2) Amide reaction: dissolving methyl p-toluenesulfonyl aminobutyrate in tetrahydrofuran, adding sodium hydrogen at 0 ℃ for reaction, adding tetrahydrofuran solution of dibenzoacridine formyl chloride, stirring at normal temperature for reaction, quenching with water, extracting with ethyl acetate, and concentrating to obtain methyl 4- (N-p-toluenesulfonyl dibenzoacridine-13-carboxamide) butyrate;

3) Propanesulfonic acid salt reaction: methyl 4- (N-p-toluenesulfonyl dibenzoacridine-13-carboxamide) butyrate, 1, 3-propane sultone is added, the mixture is reacted for 5 hours at 90 ℃, cooled and the mixture is put into a column by methylene dichloride: methanol=20: separating 1 by column to obtain 3- (13- ((4-methoxy (4-oxo butyl) (tosyl) carbamoyl) dibenzoacridine-6-propyl-1-sulfonate;

4) Hydrolysis reaction: 3- (13- ((4-methoxy (4-oxo butyl) (tosyl) carbamoyl) dibenzoacridine-6-propyl-1-sulfonate) is added into tetrahydrofuran and 1mol/L sulfuric acid water solution to carry out reflux reaction for 4 hours, and the 3- (13- ((3-carboxypropyl (tosyl) carbamoyl) dibenzoacridine-6-propyl-1-sulfonate is obtained by rotary evaporation and suction filtration;

5) Condensation reaction: 3- (13- ((3-carboxypropyl (tosyl) carbamoyl) dibenzoacridine-6-propyl-1-sulfonate, adding acetonitrile, adding N-hydroxysuccinimide, diisopropylcarbodiimide (DIC), stirring at normal temperature for reaction, rotary evaporation, dichloromethane extraction, concentration and column separation to obtain 3- (13- (4- ((2, 5-dioxo-1-pyrrolidinyl) oxy) 4-oxo butyl) (tosyl) carbamoyl) dibenzoacridine-6-propyl-1-sulfonate.

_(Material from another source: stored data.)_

lemma pvB_loop : ∀ (rest p : List Char) (m : PySem.Dict (Int × Int) Int) (cnt : Int),
    (∀ k, m.getD k 0 = (((List.range (p.length + 1)).countP
        (fun a => pvKey (p ++ rest) a == k) : Nat) : Int)) →
    (rest.foldl pvStepB
        (((p.count '0' : Int), (p.count '1' : Int), (p.count '2' : Int)), m, cnt)).2.2
      = cnt + pvTail (p ++ rest) p.length := by
  intro rest
  induction rest with
  | nil =>
    intro p m cnt _
    simp [pvTail]
  | cons c r ih =>
    intro p m cnt hm
    have happ : p ++ c :: r = (p ++ [c]) ++ r := by simp
    -- the new counters are the counts of p ++ [c]
    have hcounters :
        (if c = '0' then ((p.count '0' : Int) + 1, (p.count '1' : Int), (p.count '2' : Int))
         else if c = '1' then ((p.count '0' : Int), (p.count '1' : Int) + 1, (p.count '2' : Int))
         else if c = '2' then ((p.count '0' : Int), (p.count '1' : Int), (p.count '2' : Int) + 1)
         else ((p.count '0' : Int), (p.count '1' : Int), (p.count '2' : Int)))
        = (((p ++ [c]).count '0' : Int), ((p ++ [c]).count '1' : Int), ((p ++ [c]).count '2' : Int)) := by
      by_cases h0 : c = '0'
      · subst h0
        simp [List.count_append]
      by_cases h1 : c = '1'
      · subst h1
        simp [List.count_append, h0]
      by_cases h2 : c = '2'
      · subst h2
        simp [List.count_append, h0, h1]
      · simp [List.count_append, h0, h1, h2]
    -- take of the full string at p.length + 1 is p ++ [c]
    have htake : (p ++ c :: r).take (p.length + 1) = p ++ [c] := by
      rw [show p.length + 1 = p.length + [c].length by simp, happ]
      rw [List.take_append]
      simp
    have hkey : (((p ++ [c]).count '0' : Int) - ((p ++ [c]).count '1' : Int),
                 ((p ++ [c]).count '1' : Int) - ((p ++ [c]).count '2' : Int))
        = pvKey (p ++ c :: r) (p.length + 1) := by
      rw [pvKey, htake]
    -- one step of the fold
    rw [List.foldl_cons]
    have hstep : pvStepB (((p.count '0' : Int), (p.count '1' : Int), (p.count '2' : Int)), m, cnt) c
        = ((((p ++ [c]).count '0' : Int), ((p ++ [c]).count '1' : Int), ((p ++ [c]).count '2' : Int)),
           m.insert (pvKey (p ++ c :: r) (p.length + 1))
             (m.getD (pvKey (p ++ c :: r) (p.length + 1)) 0 + 1),
           cnt + m.getD (pvKey (p ++ c :: r) (p.length + 1)) 0) := by
      simp only [pvStepB, hcounters, hkey]
    rw [hstep]
    -- new invariant for p' = p ++ [c]
    have hm' : ∀ k, (m.insert (pvKey (p ++ c :: r) (p.length + 1))
             (m.getD (pvKey (p ++ c :: r) (p.length + 1)) 0 + 1)).getD k 0
        = ((((List.range ((p ++ [c]).length + 1)).countP
            (fun a => pvKey ((p ++ [c]) ++ r) a == k)) : Nat) : Int) := by
      intro k
      rw [PySem.Dict.getD_insert]
      rw [show (p ++ [c]).length + 1 = (p.length + 1) + 1 by simp, List.range_succ,
          List.countP_append, ← happ]
      have hsingle : ([p.length + 1].countP (fun a => pvKey (p ++ c :: r) a == k))
          = if pvKey (p ++ c :: r) (p.length + 1) = k then 1 else 0 := by
        simp [List.countP_cons]
      rw [hsingle]
      by_cases hk : k = pvKey (p ++ c :: r) (p.length + 1)
      · subst hk
        rw [if_pos rfl, if_pos rfl, hm]
        push_cast
        ring
      · rw [if_neg hk, if_neg (fun h => hk h.symm), hm k]
        push_cast
        ring
    have := ih (p ++ [c])
      (m.insert (pvKey (p ++ c :: r) (p.length + 1))
        (m.getD (pvKey (p ++ c :: r) (p.length + 1)) 0 + 1))
      (cnt + m.getD (pvKey (p ++ c :: r) (p.length + 1)) 0) hm'
    rw [this, ← happ, hm (pvKey (p ++ c :: r) (p.length + 1))]
    -- arithmetic: peel the first element of pvTail t p.length
    have hlen : (p ++ c :: r).length - p.length = ((p ++ c :: r).length - (p.length + 1)) + 1 := by
      simp
      omega
    rw [pvTail, pvTail, show (p ++ [c]).length = p.length + 1 by simp, hlen, List.range'_succ,
        List.map_cons, List.sum_cons]
    ring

3. The process of claim 2, wherein step 2) the amide reaction, sodium hydrogen: methyl p-toluenesulfonylamino butyrate: molar ratio of acid chloride = 1.05:1.05:1.

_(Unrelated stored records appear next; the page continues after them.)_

-- pv_equiv track=rewrite | github.com/oirlab/tmt-crds | crds/jwst/tpn.py | _fix_quoted_whitespace
-- ===== SOURCE A (Python) =====
-- def _fix_quoted_whitespace(line):
--     """Replace spaces and tabs which appear inside quotes in `line` with
--     underscores,  and return it.
--     """
--     i = 0
--     while i < len(line):
--         char = line[i]
--         i += 1
--         if char != '"':
--             continue
--         quote = char
--         while i < len(line):
--             char = line[i]
--             i += 1
--             if char == quote:
--                 break
--             if char in " \t":
--                 line = line[:i-1] + "_" + line[i:]
--     return line
-- ===== SOURCE B (Python) =====
-- def _fix_quoted_whitespace(line):
--     parts = line.split('"')
--     for k in range(1, len(parts), 2):
--         parts[k] = parts[k].replace(" ", "_").replace("\t", "_")
--     return '"'.join(parts)
-- ===== Notes on version B (the rewrite author's own statement) =====
-- stated objective: faster
-- what changed: Replaced the index-driven nested while-loops that rebuild the string by slicing for every quoted space or tab with a split-on-the-quote-character pass: split the line at quotes, replace whitespace in the odd (in-quote) segments, and join the segments back with quotes.
import Mathlib
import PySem

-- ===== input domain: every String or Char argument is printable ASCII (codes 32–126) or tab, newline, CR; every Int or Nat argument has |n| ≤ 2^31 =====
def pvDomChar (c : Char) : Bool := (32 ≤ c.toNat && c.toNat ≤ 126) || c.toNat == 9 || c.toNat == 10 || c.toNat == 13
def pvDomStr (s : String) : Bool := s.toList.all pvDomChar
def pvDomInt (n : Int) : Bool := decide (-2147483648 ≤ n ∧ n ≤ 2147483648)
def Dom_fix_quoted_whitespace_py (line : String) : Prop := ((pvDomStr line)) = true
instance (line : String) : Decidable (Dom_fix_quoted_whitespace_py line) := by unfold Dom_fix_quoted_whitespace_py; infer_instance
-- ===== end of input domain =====

-- B replaces A's quadratic nested while-loops (a fresh string is built by slicing for every
-- quoted space/tab) with a linear split-at-quotes / replace-in-odd-segments / join pass;
-- objective: faster (measured faster in a timing run).


-- ===== PORT A =====
-- A's inner `while i < len(line)` loop: reads char = line[i], i += 1; breaks on the closing
-- quote; on a space/tab splices  line[:i-1] + "_" + line[i:]  (these slices with nonnegative
-- in-range indices are exactly List.take (i-1) / List.drop i over the character list).
-- `fuel` only bounds iterations to make the recursion structural: each iteration advances i by 1
-- and the splice preserves the length, so fuel = line.length - i is never exhausted.
def fixInnerA : Nat → List Char → Nat → List Char × Nat
  | 0, line, i => (line, i)
  | fuel + 1, line, i =>
    if i < line.length then
      let char := line.getD i ' '
      let i := i + 1
      if char == '"' then (line, i)
      else
        let line := if char == ' ' || char == '\t'
                    then line.take (i - 1) ++ ['_'] ++ line.drop i
                    else line
        fixInnerA fuel line i
    else (line, i)

-- A's outer `while i < len(line)` loop: skips non-quote chars; on a '"' runs the inner loop
-- (which returns the updated line and index) and continues from there.
def fixOuterA : Nat → List Char → Nat → List Char
  | 0, line, _ => line
  | fuel + 1, line, i =>
    if i < line.length then
      let char := line.getD i ' '
      let i := i + 1
      if char != '"' then fixOuterA fuel line i
      else
        let p := fixInnerA line.length line i
        fixOuterA fuel p.1 p.2
    else line

def fix_quoted_whitespace_py (line : String) : String :=
  String.mk (fixOuterA line.toList.length line.toList 0)

-- ===== PORT B =====
-- port of the split at the quote character (library call, ported as the obvious structural split)
def splitQ : List Char → List (List Char)
  | [] => [[]]
  | c :: rest =>
    if c = '"' then [] :: splitQ rest
    else match splitQ rest with
      | [] => [[c]]          -- unreachable: splitQ never returns []
      | s :: ss => (c :: s) :: ss

-- port of seg.replace(" ", "_") and .replace("\t", "_") (single-char replace = map)
def replSpace (seg : List Char) : List Char := seg.map (fun c => if c = ' ' then '_' else c)
def replTab (seg : List Char) : List Char := seg.map (fun c => if c = '\t' then '_' else c)

-- port of `for k in range(1, len(parts), 2): parts[k] = …` — the odd-index segments are
-- exactly the ones reached with `inside = true` when alternating a flag along the list
def fixParts : List (List Char) → Bool → List (List Char)
  | [], _ => []
  | p :: ps, inside => (if inside then replTab (replSpace p) else p) :: fixParts ps (!inside)

-- port of joining the parts back with the quote character
def joinQ : List (List Char) → List Char
  | [] => []
  | [p] => p
  | p :: ps => p ++ '"' :: joinQ ps

def fix_quoted_whitespace_py_alt (line : String) : String :=
  String.mk (joinQ (fixParts (splitQ line.toList) false))

-- ===== PRECONDITION & SPEC =====
def Spec_fix_quoted_whitespace_py (line : String) (out : String) : Prop := out = fix_quoted_whitespace_py_alt line
instance (line : String) (out : String) : Decidable (Spec_fix_quoted_whitespace_py line out) := by unfold Spec_fix_quoted_whitespace_py; infer_instance

-- ===== CLAIM (what is proved, stated in full; the proofs are below) =====
def Claim_equal_fix_quoted_whitespace_py : Prop := ∀ (line : String), Dom_fix_quoted_whitespace_py line → Spec_fix_quoted_whitespace_py line (fix_quoted_whitespace_py line)

-- ===== LEMMAS AND PROOFS =====

-- proof-only bridge: a single scan with an in-quote flag; both ports are related to it
def fixScanB : List Char → Bool → List Char
  | [], _ => []
  | c :: rest, inq =>
    if c == '"' then c :: fixScanB rest (!inq)
    else if inq && (c == ' ' || c == '\t') then '_' :: fixScanB rest inq
    else c :: fixScanB rest inq

theorem splitQ_ne_nil (l : List Char) : splitQ l ≠ [] := by
  cases l with
  | nil => simp [splitQ]
  | cons c rest =>
    by_cases hq : c = '"'
    · simp [splitQ, hq]
    · simp only [splitQ, if_neg hq]
      cases splitQ rest <;> simp

theorem joinQ_cons_head (a : Char) (y : List Char) (xs : List (List Char)) :
    joinQ ((a :: y) :: xs) = a :: joinQ (y :: xs) := by
  cases xs <;> simp [joinQ]

-- the scanner computes exactly B's split/replace/join
theorem scan_eq_parts : ∀ (l : List Char) (b : Bool),
    fixScanB l b = joinQ (fixParts (splitQ l) b) := by
  intro l
  induction l with
  | nil => intro b; simp [fixScanB, splitQ, fixParts, replSpace, replTab, joinQ]
  | cons c rest ih =>
    intro b
    by_cases hq : c = '"'
    · have hne := splitQ_ne_nil rest
      simp only [fixScanB, splitQ, hq, if_pos, beq_self_eq_true]
      rw [ih (!b)]
      cases hps : fixParts (splitQ rest) (!b) with
      | nil => cases hsq : splitQ rest with
        | nil => exact absurd hsq hne
        | cons s ss => rw [hsq] at hps; simp [fixParts] at hps
      | cons p ps => simp only [fixParts]; rw [hps]; simp [replSpace, replTab, joinQ]
    · obtain ⟨s, ss, hsq⟩ : ∃ s ss, splitQ rest = s :: ss := by
        cases hsq : splitQ rest with
        | nil => exact absurd hsq (splitQ_ne_nil rest)
        | cons s ss => exact ⟨s, ss, rfl⟩
      have hstep : splitQ (c :: rest) = (c :: s) :: ss := by
        simp [splitQ, hq, hsq]
      by_cases hb : b = true
      · by_cases hsp : c = ' ' ∨ c = '\t'
        · have : fixScanB (c :: rest) b = '_' :: fixScanB rest b := by
            rcases hsp with hsp | hsp <;> simp [fixScanB, hsp, hb]
          rw [this, ih b, hstep, hsq]
          simp only [fixParts, hb, if_pos]
          have hrepl : replTab (replSpace (c :: s)) = '_' :: replTab (replSpace s) := by
            rcases hsp with hsp | hsp <;> simp [replSpace, replTab, hsp]
          rw [hrepl, joinQ_cons_head]
        · rw [not_or] at hsp
          have : fixScanB (c :: rest) b = c :: fixScanB rest b := by
            simp [fixScanB, hsp.1, hsp.2, hq]
          rw [this, ih b, hstep, hsq]
          simp only [fixParts, hb, if_pos]
          have hrepl : replTab (replSpace (c :: s)) = c :: replTab (replSpace s) := by
            simp [replSpace, replTab, hsp.1, hsp.2]
          rw [hrepl, joinQ_cons_head]
      · have hb' : b = false := by cases b <;> simp_all
        have : fixScanB (c :: rest) b = c :: fixScanB rest b := by
          simp [fixScanB, hq, hb']
        rw [this, ih b, hstep, hsq]
        simp only [fixParts, hb', if_neg, Bool.false_eq_true, not_false_iff]
        rw [joinQ_cons_head]

-- The inner loop, started at index i with enough fuel, preserves the length, does not move i
-- backwards, and its net effect viewed through the scanner is scanning from i in quoted state.
theorem fixInnerA_spec (fuel : Nat) :
    ∀ (l : List Char) (i : Nat), l.length - i ≤ fuel →
      (fixInnerA fuel l i).1.length = l.length ∧
      i ≤ (fixInnerA fuel l i).2 ∧
      (fixInnerA fuel l i).1.take (fixInnerA fuel l i).2
          ++ fixScanB ((fixInnerA fuel l i).1.drop (fixInnerA fuel l i).2) false
        = l.take i ++ fixScanB (l.drop i) true := by
  induction fuel with
  | zero =>
    intro l i h
    have hi : l.length ≤ i := by omega
    simp [fixInnerA, List.drop_eq_nil_of_le hi, fixScanB]
  | succ fuel ih =>
    intro l i h
    by_cases hlt : i < l.length
    · have hdrop : l.drop i = l[i] :: l.drop (i + 1) := List.drop_eq_getElem_cons hlt
      have htks : l.take (i + 1) = l.take i ++ [l[i]] :=
        List.take_succ_eq_append_getElem hlt
      by_cases hq : l[i] = '"'
      · -- closing quote: break
        have hcall : fixInnerA (fuel + 1) l i = (l, i + 1) := by
          simp [fixInnerA, if_pos hlt, List.getElem?_eq_getElem hlt, hq]
        rw [hcall]
        refine ⟨rfl, by omega, ?_⟩
        rw [hdrop, hq, htks, hq]
        simp [fixScanB]
      · by_cases hsp : l[i] = ' ' ∨ l[i] = '\t'
        · -- quoted whitespace: splice in '_' and continue
          have hcall : fixInnerA (fuel + 1) l i
              = fixInnerA fuel (l.take i ++ ['_'] ++ l.drop (i + 1)) (i + 1) := by
            rcases hsp with hsp | hsp <;>
              simp [fixInnerA, if_pos hlt, List.getElem?_eq_getElem hlt, hsp]
          have hlen' : (l.take i ++ ['_'] ++ l.drop (i + 1)).length = l.length := by
            simp [List.length_take, List.length_drop]; omega
          have htklen : (l.take i).length = i := by simp; omega
          have htk : (l.take i ++ ['_'] ++ l.drop (i + 1)).take (i + 1) = l.take i ++ ['_'] := by
            rw [List.append_assoc, List.take_append]
            simp [htklen]
          have hdr : (l.take i ++ ['_'] ++ l.drop (i + 1)).drop (i + 1) = l.drop (i + 1) := by
            rw [List.append_assoc, List.drop_append]
            simp [htklen]
          have ihs := ih (l.take i ++ ['_'] ++ l.drop (i + 1)) (i + 1) (by omega)
          refine ⟨by rw [hcall, ihs.1, hlen'], by rw [hcall]; omega, ?_⟩
          rw [hcall, ihs.2.2, htk, hdr, hdrop]
          rcases hsp with hsp | hsp <;> simp [hsp, fixScanB]
        · -- ordinary char inside quotes: continue unchanged
          rw [not_or] at hsp
          have hcall : fixInnerA (fuel + 1) l i = fixInnerA fuel l (i + 1) := by
            simp [fixInnerA, if_pos hlt, List.getElem?_eq_getElem hlt, hq, hsp.1, hsp.2]
          have ihs := ih l (i + 1) (by omega)
          refine ⟨by rw [hcall]; exact ihs.1, by rw [hcall]; omega, ?_⟩
          rw [hcall, ihs.2.2, hdrop, htks, List.append_assoc]
          simp [fixScanB, hq, hsp.1, hsp.2]
    · have hi : l.length ≤ i := by omega
      simp [fixInnerA, hlt, List.drop_eq_nil_of_le hi, fixScanB]

-- The outer loop, with enough fuel, computes exactly B's scan of the unprocessed suffix.
theorem fixOuterA_spec (fuel : Nat) :
    ∀ (l : List Char) (i : Nat), l.length - i ≤ fuel →
      fixOuterA fuel l i = l.take i ++ fixScanB (l.drop i) false := by
  induction fuel with
  | zero =>
    intro l i h
    have hi : l.length ≤ i := by omega
    simp [fixOuterA, List.drop_eq_nil_of_le hi, fixScanB, List.take_of_length_le hi]
  | succ fuel ih =>
    intro l i h
    by_cases hlt : i < l.length
    · have hdrop : l.drop i = l[i] :: l.drop (i + 1) := List.drop_eq_getElem_cons hlt
      have htks : l.take (i + 1) = l.take i ++ [l[i]] :=
        List.take_succ_eq_append_getElem hlt
      by_cases hq : l[i] = '"'
      · -- a quote: run the inner loop, then continue after it
        have hinner := fixInnerA_spec l.length l (i + 1) (by omega)
        have hcall : fixOuterA (fuel + 1) l i
            = fixOuterA fuel (fixInnerA l.length l (i + 1)).1 (fixInnerA l.length l (i + 1)).2 := by
          simp [fixOuterA, if_pos hlt, List.getElem?_eq_getElem hlt, hq]
        rw [hcall, ih _ _ (by rw [hinner.1]; omega), hinner.2.2, hdrop, hq, htks, hq]
        simp [fixScanB]
      · -- not a quote: skip
        have hcall : fixOuterA (fuel + 1) l i = fixOuterA fuel l (i + 1) := by
          simp [fixOuterA, if_pos hlt, List.getElem?_eq_getElem hlt, hq]
        rw [hcall, ih l (i + 1) (by omega), hdrop, htks, List.append_assoc]
        simp [fixScanB, hq]
    · have hi : l.length ≤ i := by omega
      simp [fixOuterA, hlt, List.drop_eq_nil_of_le hi, fixScanB, List.take_of_length_le hi]

-- ===== VERDICT (by name: the statement is the Claim_ definition above) =====
theorem fix_quoted_whitespace_py_spec : Claim_equal_fix_quoted_whitespace_py := by
  intro line _
  unfold Spec_fix_quoted_whitespace_py fix_quoted_whitespace_py fix_quoted_whitespace_py_alt
  rw [fixOuterA_spec line.toList.length line.toList 0 (by omega), ← scan_eq_parts]
  simp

4. the process according to claim 2, wherein step 3) the propanesulfonate reaction, methyl 4- (N-p-toluenesulfonyldibenzoacridine-13-carboxamide) butyrate: mass ratio of 1, 3-propane sultone=1: 1.5 to 8; the reaction temperature is 80-130 ℃.

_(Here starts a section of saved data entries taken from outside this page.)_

-- pv_equiv track=rewrite | github.com/PedroMussato/comparelines | joins.py | right_join
-- ===== SOURCE A (Python) =====
-- def right_join(left_file_lines,right_file_lines,unique=False,case_sensitive=True):
--     result_lines = []
--
--     if case_sensitive:
--         for i in right_file_lines:
--             if i in left_file_lines:
--                 result_lines.append(f'{i}|{i}')
--             else:
--                 result_lines.append(f'{i}|{None}')
--     else:
--         for i in right_file_lines:
--             found = False
--             lower_i = i.lower()
--
--             for j in left_file_lines:
--                 if lower_i == j.lower():
--                     result_lines.append(f'{i}|{j}')
--                     found = True
--                     break
--
--             if not found:
--                 result_lines.append(f'{i}|{None}')
--
--     if unique:
--         result_lines = list(dict.fromkeys(result_lines))
--
--     return result_lines
-- ===== SOURCE B (Python) =====
-- def right_join(left_file_lines, right_file_lines, unique=False, case_sensitive=True):
--     if case_sensitive:
--         left_set = set(left_file_lines)
--         rows = [f'{i}|{i}' if i in left_set else f'{i}|None'
--                 for i in right_file_lines]
--     else:
--         index = {}
--         for j in left_file_lines:
--             k = j.lower()
--             if k not in index:
--                 index[k] = j
--         rows = []
--         for i in right_file_lines:
--             j = index.get(i.lower())
--             rows.append(f'{i}|{j}' if j is not None else f'{i}|None')
--
--     if unique:
--         seen = set()
--         out = []
--         for r in rows:
--             if r not in seen:
--                 seen.add(r)
--                 out.append(r)
--         return out
--     return rows
-- ===== Notes on version B (the rewrite author's own statement) =====
-- stated objective: faster
-- what changed: Replaces the per-right-line scan of left_file_lines (list membership / inner break-loop) with a set, resp. a lower->first-left dict built once, and the dict.fromkeys dedup with an explicit seen-set pass.
import Mathlib
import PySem

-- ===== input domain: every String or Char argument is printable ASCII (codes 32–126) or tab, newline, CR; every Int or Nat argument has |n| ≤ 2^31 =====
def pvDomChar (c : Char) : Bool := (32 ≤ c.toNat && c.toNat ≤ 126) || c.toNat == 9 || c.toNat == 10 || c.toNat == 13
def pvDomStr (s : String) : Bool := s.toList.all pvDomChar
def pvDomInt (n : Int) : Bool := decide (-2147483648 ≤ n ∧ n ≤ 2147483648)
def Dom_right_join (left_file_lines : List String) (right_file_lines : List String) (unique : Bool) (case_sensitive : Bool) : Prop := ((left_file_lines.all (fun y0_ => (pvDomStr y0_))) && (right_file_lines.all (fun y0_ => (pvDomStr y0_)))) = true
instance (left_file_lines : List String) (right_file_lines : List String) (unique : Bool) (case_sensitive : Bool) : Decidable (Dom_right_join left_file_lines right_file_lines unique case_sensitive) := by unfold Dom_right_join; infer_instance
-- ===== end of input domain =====

-- B replaces A's O(n*m) per-right-line scans of left_file_lines with a set / lower->first-left
-- dict built once (O(n+m)), and the dict.fromkeys dedup with an explicit seen-set pass.

-- ===== PORT A =====
-- inner 'for j in left: if lower_i == j.lower(): …; break' of A's case-insensitive branch
def rjFindLeft (left : List String) (lower_i : String) : Option String :=
  match left with
  | [] => none
  | j :: rest => if lower_i = PySem.Str.lower j then some j else rjFindLeft rest lower_i

def right_join (left_file_lines : List String) (right_file_lines : List String) (unique : Bool) (case_sensitive : Bool) : List String :=
  let result_lines : List String :=
    if case_sensitive then
      right_file_lines.foldl (fun acc i =>
        acc ++ [if left_file_lines.contains i then i ++ "|" ++ i else i ++ "|None"]) []
    else
      right_file_lines.foldl (fun acc i =>
        acc ++ [match rjFindLeft left_file_lines (PySem.Str.lower i) with
                | some j => i ++ "|" ++ j
                | none => i ++ "|None"]) []
  if unique then PySem.List.dedup result_lines else result_lines

-- ===== PORT B =====
-- 'index = {}; for j in left: k = j.lower(); if k not in index: index[k] = j'
def rjIndex (left : List String) : PySem.Dict String String :=
  left.foldl (fun d j =>
    let k := PySem.Str.lower j
    if d.contains k then d else d.insert k j) PySem.Dict.empty

-- 'seen = set(); out = []; for r in rows: if r not in seen: seen.add(r); out.append(r)'
def rjDedup (rows : List String) (seen : PySem.Set String) (out : List String) : List String :=
  match rows with
  | [] => out
  | r :: rest =>
      if seen.contains r then rjDedup rest seen out
      else rjDedup rest (PySem.Set.add seen r) (out ++ [r])

def right_join_alt (left_file_lines : List String) (right_file_lines : List String) (unique : Bool) (case_sensitive : Bool) : List String :=
  let rows : List String :=
    if case_sensitive then
      let left_set : PySem.Set String := PySem.Set.ofList left_file_lines
      right_file_lines.map (fun i =>
        if left_set.contains i then i ++ "|" ++ i else i ++ "|None")
    else
      let index := rjIndex left_file_lines
      right_file_lines.map (fun i =>
        match index.get? (PySem.Str.lower i) with
        | some j => i ++ "|" ++ j
        | none => i ++ "|None")
  if unique then rjDedup rows PySem.Set.empty [] else rows

-- ===== PRECONDITION & SPEC =====
def Spec_right_join (left_file_lines : List String) (right_file_lines : List String) (unique : Bool) (case_sensitive : Bool) (out : List String) : Prop := out = right_join_alt left_file_lines right_file_lines unique case_sensitive
instance (left_file_lines : List String) (right_file_lines : List String) (unique : Bool) (case_sensitive : Bool) (out : List String) : Decidable (Spec_right_join left_file_lines right_file_lines unique case_sensitive out) := by unfold Spec_right_join; infer_instance

-- ===== CLAIM (what is proved, stated in full; the proofs are below) =====
def Claim_equal_right_join : Prop := ∀ (left_file_lines : List String) (right_file_lines : List String) (unique : Bool) (case_sensitive : Bool), Dom_right_join left_file_lines right_file_lines unique case_sensitive → Spec_right_join left_file_lines right_file_lines unique case_sensitive (right_join left_file_lines right_file_lines unique case_sensitive)

-- ===== LEMMAS AND PROOFS =====

-- B's set/list membership agree with A's 'i in left_file_lines'
theorem rj_contains_ofList (L : List String) (i : String) :
    (PySem.Set.ofList L).contains i = L.contains i := by
  simp [PySem.Set.contains, PySem.Set.mem_ofList]

-- the dict built by B answers exactly what A's first-match scan finds
theorem rj_get_fold (L : List String) (d : PySem.Dict String String) (k : String) :
    (L.foldl (fun d j =>
      let k := PySem.Str.lower j
      if d.contains k then d else d.insert k j) d).get? k =
    match d.get? k with
    | some v => some v
    | none => rjFindLeft L k := by
  induction L generalizing d with
  | nil => rcases h : d.get? k with _ | v <;> simp [h, rjFindLeft]
  | cons j rest ih =>
    simp only [List.foldl_cons, rjFindLeft]
    rw [ih]
    by_cases hc : d.contains (PySem.Str.lower j)
    · rw [if_pos hc]
      rcases h : d.get? (PySem.Str.lower j) with _ | v
      · rw [PySem.Dict.contains_eq_isSome_get?, h] at hc; simp at hc
      · by_cases hk : k = PySem.Str.lower j
        · subst hk; simp [h]
        · simp [hk]
    · rw [if_neg hc]
      by_cases hk : k = PySem.Str.lower j
      · subst hk
        rw [PySem.Dict.contains_eq_isSome_get?] at hc
        simp only [Bool.not_eq_true, Option.isSome_eq_false_iff, Option.isNone_iff_eq_none] at hc
        simp [PySem.Dict.get?_insert_self, hc]
      · rw [PySem.Dict.get?_insert_of_ne _ _ hk]
        simp [hk]

theorem rj_get_index (L : List String) (k : String) :
    (rjIndex L).get? k = rjFindLeft L k := by
  unfold rjIndex; rw [rj_get_fold]; simp [PySem.Dict.get?_empty]

-- B's seen-set dedup loop computes list(dict.fromkeys(·)) when seen and out coincide
theorem rj_dedup_eq (rows : List String) (s : PySem.Set String) :
    rjDedup rows s s = rows.foldl PySem.Set.add s := by
  induction rows generalizing s with
  | nil => simp [rjDedup]
  | cons r rest ih =>
    simp only [rjDedup, List.foldl_cons]
    by_cases hm : r ∈ s
    · have h1 : s.contains r = true := by simp [PySem.Set.contains, hm]
      have h2 : PySem.Set.add s r = s := by simp [PySem.Set.add, hm]
      rw [if_pos h1, h2, ih]
    · have h2 : PySem.Set.add s r = s ++ [r] := by simp [PySem.Set.add, hm]
      rw [if_neg (by simp [PySem.Set.contains, hm]), h2, ih]

theorem right_join_spec_aux (L R : List String) (u c : Bool) :
    right_join L R u c = right_join_alt L R u c := by
  unfold right_join right_join_alt
  have hrows :
      (if c then
        R.foldl (fun acc i =>
          acc ++ [if L.contains i then i ++ "|" ++ i else i ++ "|None"]) []
      else
        R.foldl (fun acc i =>
          acc ++ [match rjFindLeft L (PySem.Str.lower i) with
                  | some j => i ++ "|" ++ j
                  | none => i ++ "|None"]) []) =
      (if c then
        R.map (fun i =>
          if (PySem.Set.ofList L).contains i then i ++ "|" ++ i else i ++ "|None")
      else
        R.map (fun i =>
          match (rjIndex L).get? (PySem.Str.lower i) with
          | some j => i ++ "|" ++ j
          | none => i ++ "|None")) := by
    cases c
    · simp only [if_false, Bool.false_eq_true]
      rw [PySem.List.foldl_append_singleton_eq_map]
      exact List.map_congr_left (fun i _ => by rw [rj_get_index])
    · simp only [if_true]
      rw [PySem.List.foldl_append_singleton_eq_map]
      exact List.map_congr_left (fun i _ => by rw [rj_contains_ofList])
  simp only [hrows]
  cases u
  · simp
  · simp only [if_true]
    rw [PySem.List.dedup_eq_ofList, PySem.Set.ofList_eq_foldl, ← rj_dedup_eq]
    rfl

-- ===== VERDICT (by name: the statement is the Claim_ definition above) =====
theorem right_join_spec : Claim_equal_right_join := by
  intro L R u c _
  unfold Spec_right_join
  exact right_join_spec_aux L R u c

5. The method according to claim 2, wherein the condensation reaction of step 5) is carried out by: n-hydroxysuccinimide: diisopropylcarbodiimide (DIC): DMAP molar ratio = 1:1.5:1.5:0.2%.

6. The use of an acridinium salt derivative according to claim 1 for the preparation of chemiluminescent and immunoassay detection reagents.

7. Use of the acridine salt derivative according to claim 1 as a tracer for the preparation of chemiluminescent immunoassay.